In just four months the value of Iran’s currency, the rial, has dropped by half—now it takes 102,000 rial to buy a dollar—Agence France-Presse reported on Monday. In March, the rial’s value had dropped to the point that it cost 50,000 rial to buy a dollar.

The latest reported drop of the rial comes ahead of expected sanctions to be imposed by the United States on Iran on Aug. 6.

The government set an official rate of 42,000 rials for a dollar in April and threatened to crack down on those trading currency on the black markets. But Iranians still wanted to buy dollars, either to preserve their wealth, or even as an investment, as the rial continued to fall.

Bloomberg reported that the continuing devaluation of the rial, already damaged by “from years of sanctions, mismanagement and corruption,” is nearing collapse.

The disparity between the official and actual rates of the rial has allowed importers to “profiteer” by importing goods at the official exchange rate and then selling them priced in rials at the higher unofficial rate.

In a statement released on Monday, Iran’s central bank blamed the economic uncertainty on “plots by the nation’s enemies to create unrest in the economy.”
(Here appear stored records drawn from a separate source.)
-- pv_equiv track=rewrite | github.com/arcorck/DUT-AS | algo-progra/td3/exo3.py | renversement
-- ===== SOURCE A (Python) =====
-- def renversement(mot):
--     """cette fonction prend un mot et echange les lettres 2 par 2 (info --> niof)
--     parametre : mot : mot sur lequel la fonction est testée"""
--     res = ""
--     cpt = 0
--     if len(mot) != 0:
--         while cpt < len(mot)-1 :
--             res += mot[cpt+1]
--             res += mot[cpt]
--             cpt += 2
--         if cpt < len (mot) :
--             res += mot[cpt]
--     return res
-- ===== SOURCE B (Python) =====
-- def renversement(mot):
--     """cette fonction prend un mot et echange les lettres 2 par 2 (info --> niof)
--     parametre : mot : mot sur lequel la fonction est testée"""
--     out = []
--     pending = None
--     for c in mot:
--         if pending is None:
--             pending = c
--         else:
--             out.append(c)
--             out.append(pending)
--             pending = None
--     if pending is not None:
--         out.append(pending)
--     return ''.join(out)
-- ===== Notes on version B (the rewrite author's own statement) =====
-- stated objective: faster
-- what changed: Replaces the index-counter while loop that grows the result by quadratic string concatenation with a single pass over the characters holding one pending character, collecting pieces into a list joined once at the end.
import Mathlib
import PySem

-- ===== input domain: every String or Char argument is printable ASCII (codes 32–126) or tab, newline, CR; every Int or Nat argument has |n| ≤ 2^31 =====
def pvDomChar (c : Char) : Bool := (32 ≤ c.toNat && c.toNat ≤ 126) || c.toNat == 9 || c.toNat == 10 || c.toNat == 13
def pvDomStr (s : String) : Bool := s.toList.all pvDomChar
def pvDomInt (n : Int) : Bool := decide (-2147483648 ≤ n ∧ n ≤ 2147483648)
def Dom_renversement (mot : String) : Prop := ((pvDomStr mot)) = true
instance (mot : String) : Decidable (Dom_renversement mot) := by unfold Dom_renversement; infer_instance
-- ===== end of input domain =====

-- B swaps letters pairwise with a single pass holding one pending character, instead of A's index-counter while loop.

-- ===== PORT A =====
-- the while loop: while cpt < len(mot)-1: res += mot[cpt+1]; res += mot[cpt]; cpt += 2
-- then: if cpt < len(mot): res += mot[cpt]   (indices are always in range here, so getD is exact)
def renvLoopA (l : List Char) (res : List Char) (cpt : Nat) : List Char :=
  if cpt < l.length - 1 then
    renvLoopA l (res ++ [l.getD (cpt + 1) ' '] ++ [l.getD cpt ' ']) (cpt + 2)
  else if cpt < l.length then res ++ [l.getD cpt ' ']
  else res
termination_by l.length - cpt

def renversement (mot : String) : String :=
  let l := mot.toList
  String.ofList (if l.length ≠ 0 then renvLoopA l [] 0 else [])

-- ===== PORT B =====
-- Source B's loop body: pending empty -> hold c; otherwise emit c then the held character
def stepB (st : List Char × Option Char) (c : Char) : List Char × Option Char :=
  match st.2 with
  | none => (st.1, some c)
  | some p => (st.1 ++ [c] ++ [p], none)

-- Source B: fold the loop over the characters, then flush the pending character if any, ''.join
def renversement_alt (mot : String) : String :=
  let fin := mot.toList.foldl stepB ([], none)
  String.ofList (match fin.2 with | none => fin.1 | some p => fin.1 ++ [p])

-- ===== PRECONDITION & SPEC =====
def Spec_renversement (mot : String) (out : String) : Prop := out = renversement_alt mot
instance (mot : String) (out : String) : Decidable (Spec_renversement mot out) := by unfold Spec_renversement; infer_instance

-- ===== CLAIM (what is proved, stated in full; the proofs are below) =====
def Claim_equal_renversement : Prop := ∀ (mot : String), Dom_renversement mot → Spec_renversement mot (renversement mot)

-- ===== LEMMAS AND PROOFS =====
-- proof-side characterisation: swap the characters two by two
def swapPairs : List Char → List Char
  | [] => []
  | [a] => [a]
  | a :: b :: rest => b :: a :: swapPairs rest

-- A's loop invariant: from index cpt the loop appends exactly swapPairs of the remaining suffix
theorem renvLoopA_eq_aux (l : List Char) (n : Nat) : ∀ (cpt : Nat) (res : List Char),
    l.length - cpt ≤ n → renvLoopA l res cpt = res ++ swapPairs (l.drop cpt) := by
  induction n with
  | zero =>
    intro cpt res hn
    rw [renvLoopA, if_neg (by omega), if_neg (by omega),
      List.drop_eq_nil_of_le (by omega), swapPairs, List.append_nil]
  | succ n ih =>
    intro cpt res hn
    rw [renvLoopA]
    by_cases h1 : cpt < l.length - 1
    · have hlen : cpt + 1 < l.length := by omega
      have hc : cpt < l.length := by omega
      rw [if_pos h1, ih (cpt + 2) _ (by omega)]
      have hdrop : l.drop cpt = l[cpt] :: l[cpt + 1] :: l.drop (cpt + 2) := by
        rw [List.drop_eq_getElem_cons hc, List.drop_eq_getElem_cons hlen]
      rw [hdrop, swapPairs, List.getD_eq_getElem l ' ' hlen, List.getD_eq_getElem l ' ' hc]
      simp
    · rw [if_neg h1]
      by_cases h2 : cpt < l.length
      · have hdrop : l.drop cpt = [l[cpt]] := by
          rw [List.drop_eq_getElem_cons h2]
          have : l.drop (cpt + 1) = [] := List.drop_eq_nil_of_le (by omega)
          rw [this]
        rw [if_pos h2, hdrop, swapPairs, List.getD_eq_getElem l ' ' h2]
      · rw [if_neg h2, List.drop_eq_nil_of_le (by omega), swapPairs, List.append_nil]

theorem renvLoopA_eq (l : List Char) (res : List Char) :
    renvLoopA l res 0 = res ++ swapPairs l := by
  have := renvLoopA_eq_aux l l.length 0 res (by omega)
  simpa using this

-- B's fold invariant: from an empty pending slot the pass produces swapPairs of the rest
theorem foldB_eq (l : List Char) : ∀ (out : List Char),
    (match (l.foldl stepB (out, none)).2 with
      | none => (l.foldl stepB (out, none)).1
      | some p => (l.foldl stepB (out, none)).1 ++ [p]) = out ++ swapPairs l := by
  induction l using swapPairs.induct with
  | case1 => intro out; simp [swapPairs]
  | case2 a => intro out; simp [swapPairs, stepB]
  | case3 a b rest ih =>
    intro out
    have hstep : ((a :: b :: rest).foldl stepB (out, none))
        = rest.foldl stepB (out ++ [b] ++ [a], none) := by
      simp [List.foldl, stepB]
    rw [hstep, ih (out ++ [b] ++ [a]), swapPairs]
    simp

-- ===== VERDICT (by name: the statement is the Claim_ definition above) =====
theorem renversement_spec : Claim_equal_renversement := by
  intro mot _
  unfold Spec_renversement renversement renversement_alt
  dsimp only
  rw [foldB_eq mot.toList [], List.nil_append]
  by_cases h : mot.toList.length ≠ 0
  · rw [if_pos h, renvLoopA_eq, List.nil_append]
  · rw [if_neg h]
    have : mot.toList = [] := List.eq_nil_of_length_eq_zero (by omega)
    rw [this]; rfl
Last week, the government replaced Valiollah Seif, the governor of the central bank, effectively blaming him for the nation’s economic straits.

Iran has been taking action against those taking advantage of the rial’s fall.

The police have been chasing black-market traders from their bases of operation. The government has also announced the arrests of 29 people for what it calls “disturbing” the nation’s economy and its “money and currency systems.”